AI Start Up Is a Natural Place For Three Johnnies
April 4, 2023 | By Aayush Thapa (SF22)
The release of Open AI’s ChatGPT last fall came with a flurry of headlines about its potential for good and evil. Articles about the capacity of artificial intelligence (AI) to harness and organize knowledge or help us cheat our way through an English essay—as well as the program’s propensity for error and bias —raised many questions. Perhaps most fundamentally: How do computers understand what we’re asking them and what are their responses based on?
ChatGPT is an example of a model that learns to imitate language to the point where it can perform relatively high-level tasks. ChatGPT is the implementation of a type of neural network known as a transformer, which itself is a type of deep learning algorithm commonly used in the field of natural language processing (NLP).
Seek AI, a startup based in New York, applies natural language processing to AI-based data storage, management, and analysis.
Interestingly, Seek AI is populated with Johnnies: Joseph Lee (A22) is a software engineer, Ece Tuglu (A21) is a social media manager, and Raz Besaleli (A21) is the founding head of artificial intelligence at the company.
Following a recent $7.5 million investment round, Seek AI will channel AI innovations into concrete solutions for data-driven companies and institutions. The funding came from several private sources, including Conviction Partners and Battery Ventures; Bob Muglia, former CEO of Snowflake Computing; Mustafa Suleyman, cofounder of both DeepMind and Inflection AI; and Tristan Handy, founder and CEO of dbt Labs.
Currently, electronic data management requires special skills, including knowledge of programming languages like MySQL. Data specialists are often costly, and the process of querying databases to retrieve data sets is time consuming. “This kind of specialized know-how leads to inaccessibility and inefficiency [regarding] a company’s data,” Besaleli said.
Besaleli and Seek hope to alleviate the need for such expertise by using the same principles behind successful AI platforms like ChatGPT and DALL-E. “Just as you can ask any question of ChatGPT in plain English and get an immediate response, Besaleli said “Anyone in a company would be able to ask questions about their data naturally. The program can then quickly generate code based on these questions, search the database, and return answers in a comprehensible way.”

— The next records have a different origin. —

-- pv_equiv track=rewrite | github.com/CSE-Linguistics/POS_Tagger | SVM/utils.py | check_if_prefix
-- ===== SOURCE A (Python) =====
-- def check_if_prefix(words, conditions):
-- 	li = []
-- 	for i in words:
-- 		val = 0
-- 		for j in conditions:
-- 			if i.lower().startswith(j):
-- 				val = 1
-- 				break
-- 		li.append(val)
-- 	return li
-- ===== SOURCE B (Python) =====
-- def check_if_prefix(words, conditions):
-- 	cond_set = set(conditions)
-- 	return [1 if any(w.lower()[:l] in cond_set for l in range(len(w) + 1)) else 0 for w in words]
-- ===== Notes on version B (the rewrite author's own statement) =====
-- stated objective: faster
-- what changed: Instead of scanning the whole condition list per word, B builds a hash set of conditions once and tests each prefix of the lowercased word for membership, removing the inner scan over conditions.
import Mathlib
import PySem

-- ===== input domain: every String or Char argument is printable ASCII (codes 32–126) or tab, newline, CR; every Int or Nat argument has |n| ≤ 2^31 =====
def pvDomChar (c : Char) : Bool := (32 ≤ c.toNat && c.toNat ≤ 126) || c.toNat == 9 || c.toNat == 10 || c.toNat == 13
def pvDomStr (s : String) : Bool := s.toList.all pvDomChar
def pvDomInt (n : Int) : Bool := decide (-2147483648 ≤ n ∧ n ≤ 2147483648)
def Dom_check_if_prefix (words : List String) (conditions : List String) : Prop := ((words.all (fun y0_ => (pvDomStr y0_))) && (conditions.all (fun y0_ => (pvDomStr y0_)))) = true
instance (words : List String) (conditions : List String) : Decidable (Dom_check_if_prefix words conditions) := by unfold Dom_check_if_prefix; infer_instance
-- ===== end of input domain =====

-- B builds a set of the conditions once and tests each prefix of the lowercased word for membership, removing the inner scan over conditions (faster: the per-word cost no longer depends on the number of conditions).
-- ===== PORT A =====
-- inner 'for j in conditions: if i.lower().startswith(j): val = 1; break' — returns 1 at the first match, else 0
def cipInner (i : String) (conditions : List String) : Int :=
  match conditions with
  | [] => 0
  | j :: rest => if PySem.Str.startswith (PySem.Str.lower i) j then 1 else cipInner i rest

def check_if_prefix (words : List String) (conditions : List String) : List Int :=
  words.foldl (fun li i => li ++ [cipInner i conditions]) []

-- ===== PORT B =====
def check_if_prefix_alt (words : List String) (conditions : List String) : List Int :=
  let cond_set : PySem.Set String := PySem.Set.ofList conditions
  words.map (fun w =>
    if (PySem.List.pyRange 0 ((PySem.Str.len w : Int) + 1) 1).any
        (fun l => PySem.Set.contains cond_set (PySem.Str.slice (PySem.Str.lower w) none (some l)))
    then (1 : Int) else 0)

-- ===== PRECONDITION & SPEC =====
def Spec_check_if_prefix (words : List String) (conditions : List String) (out : List Int) : Prop := out = check_if_prefix_alt words conditions
instance (words : List String) (conditions : List String) (out : List Int) : Decidable (Spec_check_if_prefix words conditions out) := by unfold Spec_check_if_prefix; infer_instance

-- ===== CLAIM (what is proved, stated in full; the proofs are below) =====
def Claim_equal_check_if_prefix : Prop := ∀ (words : List String) (conditions : List String), Dom_check_if_prefix words conditions → Spec_check_if_prefix words conditions (check_if_prefix words conditions)

-- ===== LEMMAS AND PROOFS =====

-- ===== VERDICT (by name: the statement is the Claim_ definition above) =====
-- A's first-match inner loop is the indicator of "some condition is a prefix"
lemma cipInner_eq (w : String) (cs : List String) :
    cipInner w cs =
      (if ∃ j ∈ cs, PySem.Str.startswith (PySem.Str.lower w) j = true then (1 : Int) else 0) := by
  induction cs with
  | nil => simp [cipInner]
  | cons j rest ih =>
    simp only [cipInner, ih]
    by_cases h : PySem.Str.startswith (PySem.Str.lower w) j = true
    · rw [if_pos h, if_pos ⟨j, List.mem_cons_self, h⟩]
    · rw [if_neg h]
      congr 1
      rw [eq_iff_iff]
      constructor
      · rintro ⟨a, ha, hp⟩
        exact ⟨a, List.mem_cons_of_mem _ ha, hp⟩
      · rintro ⟨a, ha, hp⟩
        rcases List.mem_cons.mp ha with rfl | ha
        · exact absurd hp h
        · exact ⟨a, ha, hp⟩

-- some condition is a prefix of the lowered word ↔ some prefix (by length) of it is a condition
lemma prefix_exists_iff (w : String) (cs : List String) :
    (∃ j ∈ cs, PySem.Str.startswith (PySem.Str.lower w) j = true) ↔
      (∃ l ∈ PySem.List.pyRange 0 ((PySem.Str.len w : Int) + 1) 1,
        PySem.Set.contains (PySem.Set.ofList cs) (PySem.Str.slice (PySem.Str.lower w) none (some l)) = true) := by
  have hlen : (PySem.Str.lower w).toList.length = PySem.Str.len w := by
    simp [PySem.Str.len_eq, PySem.Chars.lower]
  constructor
  · rintro ⟨j, hj, hpre⟩
    rw [PySem.Str.startswith_eq, PySem.Chars.startswith_iff] at hpre
    refine ⟨(j.toList.length : Int), ?_, ?_⟩
    · rw [PySem.List.mem_pyRange_one]
      have := hpre.length_le
      omega
    · rw [PySem.Set.contains_iff, PySem.Set.mem_ofList]
      have hs : (PySem.Str.slice (PySem.Str.lower w) none (some (j.toList.length : Int))).toList = j.toList := by
        rw [PySem.Str.toList_slice, PySem.Chars.slice_eq_listSlice, PySem.List.slice_to_natCast]
        exact (List.prefix_iff_eq_take.mp hpre).symm
      rwa [String.toList_inj.mp hs]
  · rintro ⟨l, hl, hc⟩
    rw [PySem.List.mem_pyRange_one] at hl
    rw [PySem.Set.contains_iff, PySem.Set.mem_ofList] at hc
    refine ⟨_, hc, ?_⟩
    rw [PySem.Str.startswith_eq, PySem.Chars.startswith_iff,
        PySem.Str.toList_slice, PySem.Chars.slice_eq_listSlice, PySem.List.slice_to _ hl.1]
    exact List.take_prefix _ _

-- per-word agreement: A's inner loop agrees with B's prefix-membership test
lemma cip_point (w : String) (conditions : List String) :
    cipInner w conditions =
      (if (PySem.List.pyRange 0 ((PySem.Str.len w : Int) + 1) 1).any
          (fun l => PySem.Set.contains (PySem.Set.ofList conditions) (PySem.Str.slice (PySem.Str.lower w) none (some l)))
       then (1 : Int) else 0) := by
  rw [cipInner_eq]
  congr 1
  rw [eq_iff_iff, prefix_exists_iff w conditions, List.any_eq_true]

theorem check_if_prefix_spec : Claim_equal_check_if_prefix := by
  intro words conditions _
  unfold Spec_check_if_prefix check_if_prefix check_if_prefix_alt
  rw [PySem.List.foldl_append_singleton_eq_map (fun i => cipInner i conditions) words []]
  simp only [List.nil_append]
  exact List.map_congr_left (fun w _ => cip_point w conditions)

This means data would be easily accessible to employees in nontechnical, business-facing roles, increasing a company’s efficiency and improving its financial bottom line.

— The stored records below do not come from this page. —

-- pv_equiv track=rewrite | github.com/ytyi/Introduction-to-algorithm | knapsack.py | knapsack_big
-- ===== SOURCE A (Python) =====
-- def knapsack_big(total,L):
--     L.sort(reverse=True)
--     if total==0:
--         return 1,[]
--     if len(L)==1 and L[0]!=total:
--         return 0,[]
--     elif len(L)==1 and L[0]==total:
--         return 1,L
--     else:
--         num=L[0]
--         Lti=[]
--         Lres=[]
--         for i in range(0,len(L)):
--             Lti.append(L[i])
--         Lti.pop(0)
--         if num>total:
--             return 0,[]
--         else:
--             index,Lres=knapsack_big(total-num,Lti)
--             if index==0:
--                 return 0,[]
--             else:
--                 Lres.insert(0,num)
--                 return 1,Lres
-- ===== SOURCE B (Python) =====
-- def knapsack_big(total, L):
--     # Single linear pass over the descending-sorted list instead of A's
--     # recursion that re-sorts and copies the remaining list at every level.
--     # Like A, this sorts L in place (same observable mutation).
--     L.sort(reverse=True)
--     rem = total
--     chosen = []
--     n = len(L)
--     for i, x in enumerate(L):
--         if rem == 0:
--             return 1, chosen
--         if i == n - 1:
--             return (1, chosen + [x]) if x == rem else (0, [])
--         if x > rem:
--             return 0, []
--         chosen.append(x)
--         rem -= x
--     return (1, chosen) if rem == 0 else (0, [])
-- ===== Notes on version B (the rewrite author's own statement) =====
-- stated objective: alternative
-- what changed: Replaces A's recursion, which re-sorts the list and materialises a full copy of it at every level, with one descending sort followed by a single iterative pass that subtracts accepted items from the remaining total and accumulates the chosen list.
import Mathlib
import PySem

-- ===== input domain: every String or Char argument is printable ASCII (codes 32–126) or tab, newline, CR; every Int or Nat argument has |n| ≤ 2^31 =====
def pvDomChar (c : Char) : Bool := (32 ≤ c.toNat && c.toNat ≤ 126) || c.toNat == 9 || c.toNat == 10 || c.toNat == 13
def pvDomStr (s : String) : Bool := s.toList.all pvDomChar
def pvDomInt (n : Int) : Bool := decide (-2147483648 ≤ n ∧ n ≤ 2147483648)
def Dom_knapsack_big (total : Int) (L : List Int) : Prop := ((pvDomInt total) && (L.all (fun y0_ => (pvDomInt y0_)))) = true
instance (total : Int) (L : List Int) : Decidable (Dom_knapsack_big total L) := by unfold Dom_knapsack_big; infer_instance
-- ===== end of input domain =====

-- B replaces A's copy-and-re-sort recursion by one descending sort plus a single
-- linear pass (alternative decomposition, not measured faster). Both Pythons sort L
-- in place; the equivalence proved is about the return value.

-- ===== PORT A =====
-- used by the port's termination proof: the 'for i in range(0,len(L)): Lti.append(L[i])' copy loop returns the list itself
theorem pvCopy_eq (xs : List Int) :
    (PySem.List.pyRange 0 (xs.length : Int) 1).foldl (fun a i => a ++ [PySem.List.pyGetD xs i 0]) [] = xs := by
  rw [PySem.List.foldl_pyRange_zero_pyGetD' xs 0 (fun a x => a ++ [x]) []]
  exact PySem.List.foldl_append_singleton xs []

def knapsack_big (total : Int) (L : List Int) : Int × List Int :=
  let Ls := PySem.List.sorted L (fun v => v) true        -- L.sort(reverse=True)
  if total = 0 then (1, [])
  else if Ls.length = 1 ∧ PySem.List.pyGetD Ls 0 0 ≠ total then (0, [])
  else if Ls.length = 1 ∧ PySem.List.pyGetD Ls 0 0 = total then (1, Ls)
  else
    match hnum : PySem.List.pyGet? Ls 0 with             -- num = L[0]; none = IndexError (excluded by Pre_)
    | none => (0, [])
    | some num =>
      -- Lti = copy of L via the for-loop, then Lti.pop(0)
      let Lti := (PySem.List.pyRange 0 (Ls.length : Int) 1).foldl (fun a i => a ++ [PySem.List.pyGetD Ls i 0]) []
      match hpop : PySem.List.pop? Lti 0 with
      | none => (0, [])                                  -- unreachable: Lti is nonempty here
      | some (_, rest) =>
        if num > total then (0, [])
        else
          let r := knapsack_big (total - num) rest
          if r.1 = 0 then (0, [])
          else (1, num :: r.2)                           -- Lres.insert(0,num)
termination_by L.length
decreasing_by
  have h1 : rest.length + 1 = Lti.length := PySem.List.length_of_pop?_eq_some Lti hpop
  have h2 : Lti = Ls := pvCopy_eq Ls
  have h3 : Ls.length = L.length := PySem.List.length_sorted L (fun v => v) true
  have h4 : Lti.length = L.length := by rw [h2, h3]
  omega

-- ===== PORT B =====
-- the for-loop of Source B: rem & chosen are the loop state, the [x] case is the 'i == n-1' branch
def knapsackAltGo (rem : Int) (chosen : List Int) : List Int → Int × List Int
  | [] => if rem = 0 then (1, chosen) else (0, [])
  | [x] => if rem = 0 then (1, chosen)
           else if x = rem then (1, chosen ++ [x]) else (0, [])
  | x :: y :: rest =>
      if rem = 0 then (1, chosen)
      else if x > rem then (0, [])
      else knapsackAltGo (rem - x) (chosen ++ [x]) (y :: rest)

def knapsack_big_alt (total : Int) (L : List Int) : Int × List Int :=
  knapsackAltGo total [] (PySem.List.sorted L (fun v => v) true)

-- ===== PRECONDITION & SPEC =====
-- Pre_ excludes exactly the inputs where Python A raises IndexError: empty list with total ≠ 0
def Pre_knapsack_big (total : Int) (L : List Int) : Prop := L ≠ [] ∨ total = 0
instance (total : Int) (L : List Int) : Decidable (Pre_knapsack_big total L) := by unfold Pre_knapsack_big; infer_instance
def pvWitness_knapsack_big : Int × List Int := (7, [5, 2, 3])

def Spec_knapsack_big (total : Int) (L : List Int) (out : Int × List Int) : Prop := out = knapsack_big_alt total L
instance (total : Int) (L : List Int) (out : Int × List Int) : Decidable (Spec_knapsack_big total L out) := by unfold Spec_knapsack_big; infer_instance

-- ===== CLAIM (what is proved, stated in full; the proofs are below) =====
def Claim_equal_knapsack_big : Prop := ∀ (total : Int) (L : List Int), Dom_knapsack_big total L → Pre_knapsack_big total L → Spec_knapsack_big total L (knapsack_big total L)

-- ===== LEMMAS AND PROOFS =====

-- Main invariant: on an already-descending list, B's loop computes A's result with
-- its accumulator prefixed to the chosen list, and A's flag is 0 or 1.
theorem knapsack_core (xs : List Int) (hs : xs.Pairwise (fun a b => b ≤ a)) :
    ∀ (t : Int) (acc : List Int),
      (knapsack_big t xs = (0, []) ∧ knapsackAltGo t acc xs = (0, [])) ∨
      (∃ l, knapsack_big t xs = (1, l) ∧ knapsackAltGo t acc xs = (1, acc ++ l)) := by
  induction xs with
  | nil =>
    intro t acc
    rw [knapsack_big]
    by_cases ht : t = 0 <;>
      simp [ht, knapsackAltGo, PySem.List.sorted, PySem.List.pyGet?, PySem.List.pyIdx?]
  | cons a tail ih =>
    cases tail with
    | nil =>
      intro t acc
      rw [knapsack_big]
      have h1 : PySem.List.sorted [a] (fun v => v) true = [a] :=
        PySem.List.sorted_rev_eq_self_of_pairwise [a] (fun v => v) (by simp)
      simp only [h1]
      have hget : PySem.List.pyGetD [a] 0 0 = a := by
        simp [PySem.List.pyGetD, PySem.List.pyGet?, PySem.List.pyIdx?]
      by_cases ht : t = 0
      · simp [ht, knapsackAltGo]
      · by_cases ha : a = t
        · right; exact ⟨[a], by simp [hget, ht, ha, knapsackAltGo]⟩
        · left; simp [hget, ht, ha, knapsackAltGo]
    | cons b l =>
      intro t acc
      have hs' : (b :: l).Pairwise (fun x y => y ≤ x) := hs.tail
      have h1 : PySem.List.sorted (a :: b :: l) (fun v => v) true = a :: b :: l :=
        PySem.List.sorted_rev_eq_self_of_pairwise _ (fun v => v) hs
      rw [knapsack_big]
      simp only [h1]
      by_cases ht : t = 0
      · right; exact ⟨[], by simp [ht, knapsackAltGo]⟩
      · have hlen : ¬((a :: b :: l).length = 1 ∧ PySem.List.pyGetD (a :: b :: l) 0 0 ≠ t) := by simp
        have hlen2 : ¬((a :: b :: l).length = 1 ∧ PySem.List.pyGetD (a :: b :: l) 0 0 = t) := by simp
        have hge : (0:Int) ≤ (l.length:Int) + 1 := by positivity
        have hget : PySem.List.pyGet? (a :: b :: l) 0 = some a := by
          simp [PySem.List.pyGet?, PySem.List.pyIdx?, hge]
        have hcopy := pvCopy_eq (a :: b :: l)
        rw [if_neg ht, if_neg hlen, if_neg hlen2]
        split
        · next hnum =>
            rw [h1, hget] at hnum; exact absurd hnum (by simp)
        · next num hnum =>
            rw [h1, hget] at hnum
            have hna : a = num := by injection hnum
            subst hna
            split
            · next hpop =>
                rw [h1, hcopy, PySem.List.pop?_zero_cons] at hpop
                exact absurd hpop (by simp)
            · next fst rest hpop =>
                rw [h1, hcopy, PySem.List.pop?_zero_cons] at hpop
                injection hpop with h
                injection h with hf hr
                subst hf; subst hr
                by_cases hat : t < a
                · left
                  exact ⟨by simp [hat], by simp [knapsackAltGo, ht, hat]⟩
                · rcases ih hs' (t - a) (acc ++ [a]) with ⟨hA, hB⟩ | ⟨l', hA, hB⟩
                  · left
                    refine ⟨by simp [hat, hA], ?_⟩
                    simp only [knapsackAltGo, if_neg ht]
                    rw [if_neg (by omega : ¬ a > t)]
                    exact hB
                  · right
                    refine ⟨a :: l', by simp [hat, hA], ?_⟩
                    simp only [knapsackAltGo, if_neg ht]
                    rw [if_neg (by omega : ¬ a > t)]
                    rw [hB]; simp

theorem knapsack_resort (t : Int) (L : List Int) :
    knapsack_big t L = knapsack_big t (PySem.List.sorted L (fun v => v) true) := by
  conv_lhs => rw [knapsack_big]
  conv_rhs => rw [knapsack_big]
  rw [PySem.List.sorted_rev_sorted_rev]

theorem knapsack_final (total : Int) (L : List Int) :
    knapsack_big total L = knapsackAltGo total [] (PySem.List.sorted L (fun v => v) true) := by
  have hsp : (PySem.List.sorted L (fun v => v) true).Pairwise (fun a b => b ≤ a) := by
    simpa using PySem.List.sorted_pairwise_rev L (fun v => v)
  rw [knapsack_resort total L]
  rcases knapsack_core _ hsp total [] with ⟨hA, hB⟩ | ⟨l', hA, hB⟩
  · rw [hA, hB]
  · rw [hA, hB]; simp

-- ===== VERDICT (by name: the statement is the Claim_ definition above) =====
theorem knapsack_big_spec : Claim_equal_knapsack_big := by
  intro total L _ _
  unfold Spec_knapsack_big knapsack_big_alt
  exact knapsack_final total L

Besaleli began thinking about and working on NLP soon after graduating from St. John’s, embarking on graduate studies at Montclair State University and joining Seek AI. They came to St. John’s with a passion for linguistics, diving into ancient Greek in the freshman and sophomore language tutorials. They were surprised to find comfort in the precision of the mathematics tutorial, which covers the development of mathematics from ancient geometry to modern mathematical systems, such as Goedel’s incompleteness theorem—crucial to early computing systems.
“After freshman year, I started to make all my papers about math,” said Besaleli. But language tutorials were provocative because it was there that they realized how little we actually know about language.
“We make many assumptions. We have intuition about what people mean in saying something.” But all these assumptions jump starkly into the light when our plain language must be made clear to a computer.
Besaleli combined the comfort of mathematics with the unknowable depths of language by pursuing graduate studies in computational linguistics—a discipline in which languages are analyzed and understood from a computational perspective. At Montclair, Besaleli continues to identify questions about language. “My first project was tracking the lexical changes in modern Hebrew using transformer-based language models,” a deep-learning model that processes sequential data like natural language. “This is all relevant to the work I am doing at Seek. For example, we are still asking what the best way is to represent a simple sentence in a structured way.”
Besaleli explained that one of the biggest conceptual challenges AI developers face is figuring out how to create a probabilistic understanding of data that describes a set of rules instead of attempting to prescribe those rules using deterministic methods. “AI models cannot read our minds. They don’t have the same intuition about language. We have to train them to be able to fill in these missing contexts when we ask simple questions.”
For example, the word ‘bank’ can be a financial institution, or it can be the land along a river or lake, or it can mean to save money (or something less concrete), for a future need. How do we get a computer to understand the meaning of the entire question, rather than as individual words with discreet and unrelated definitions? Essentially, Besaleli says, it’s a philosophical problem. “How do we know what people mean when they ask a question?”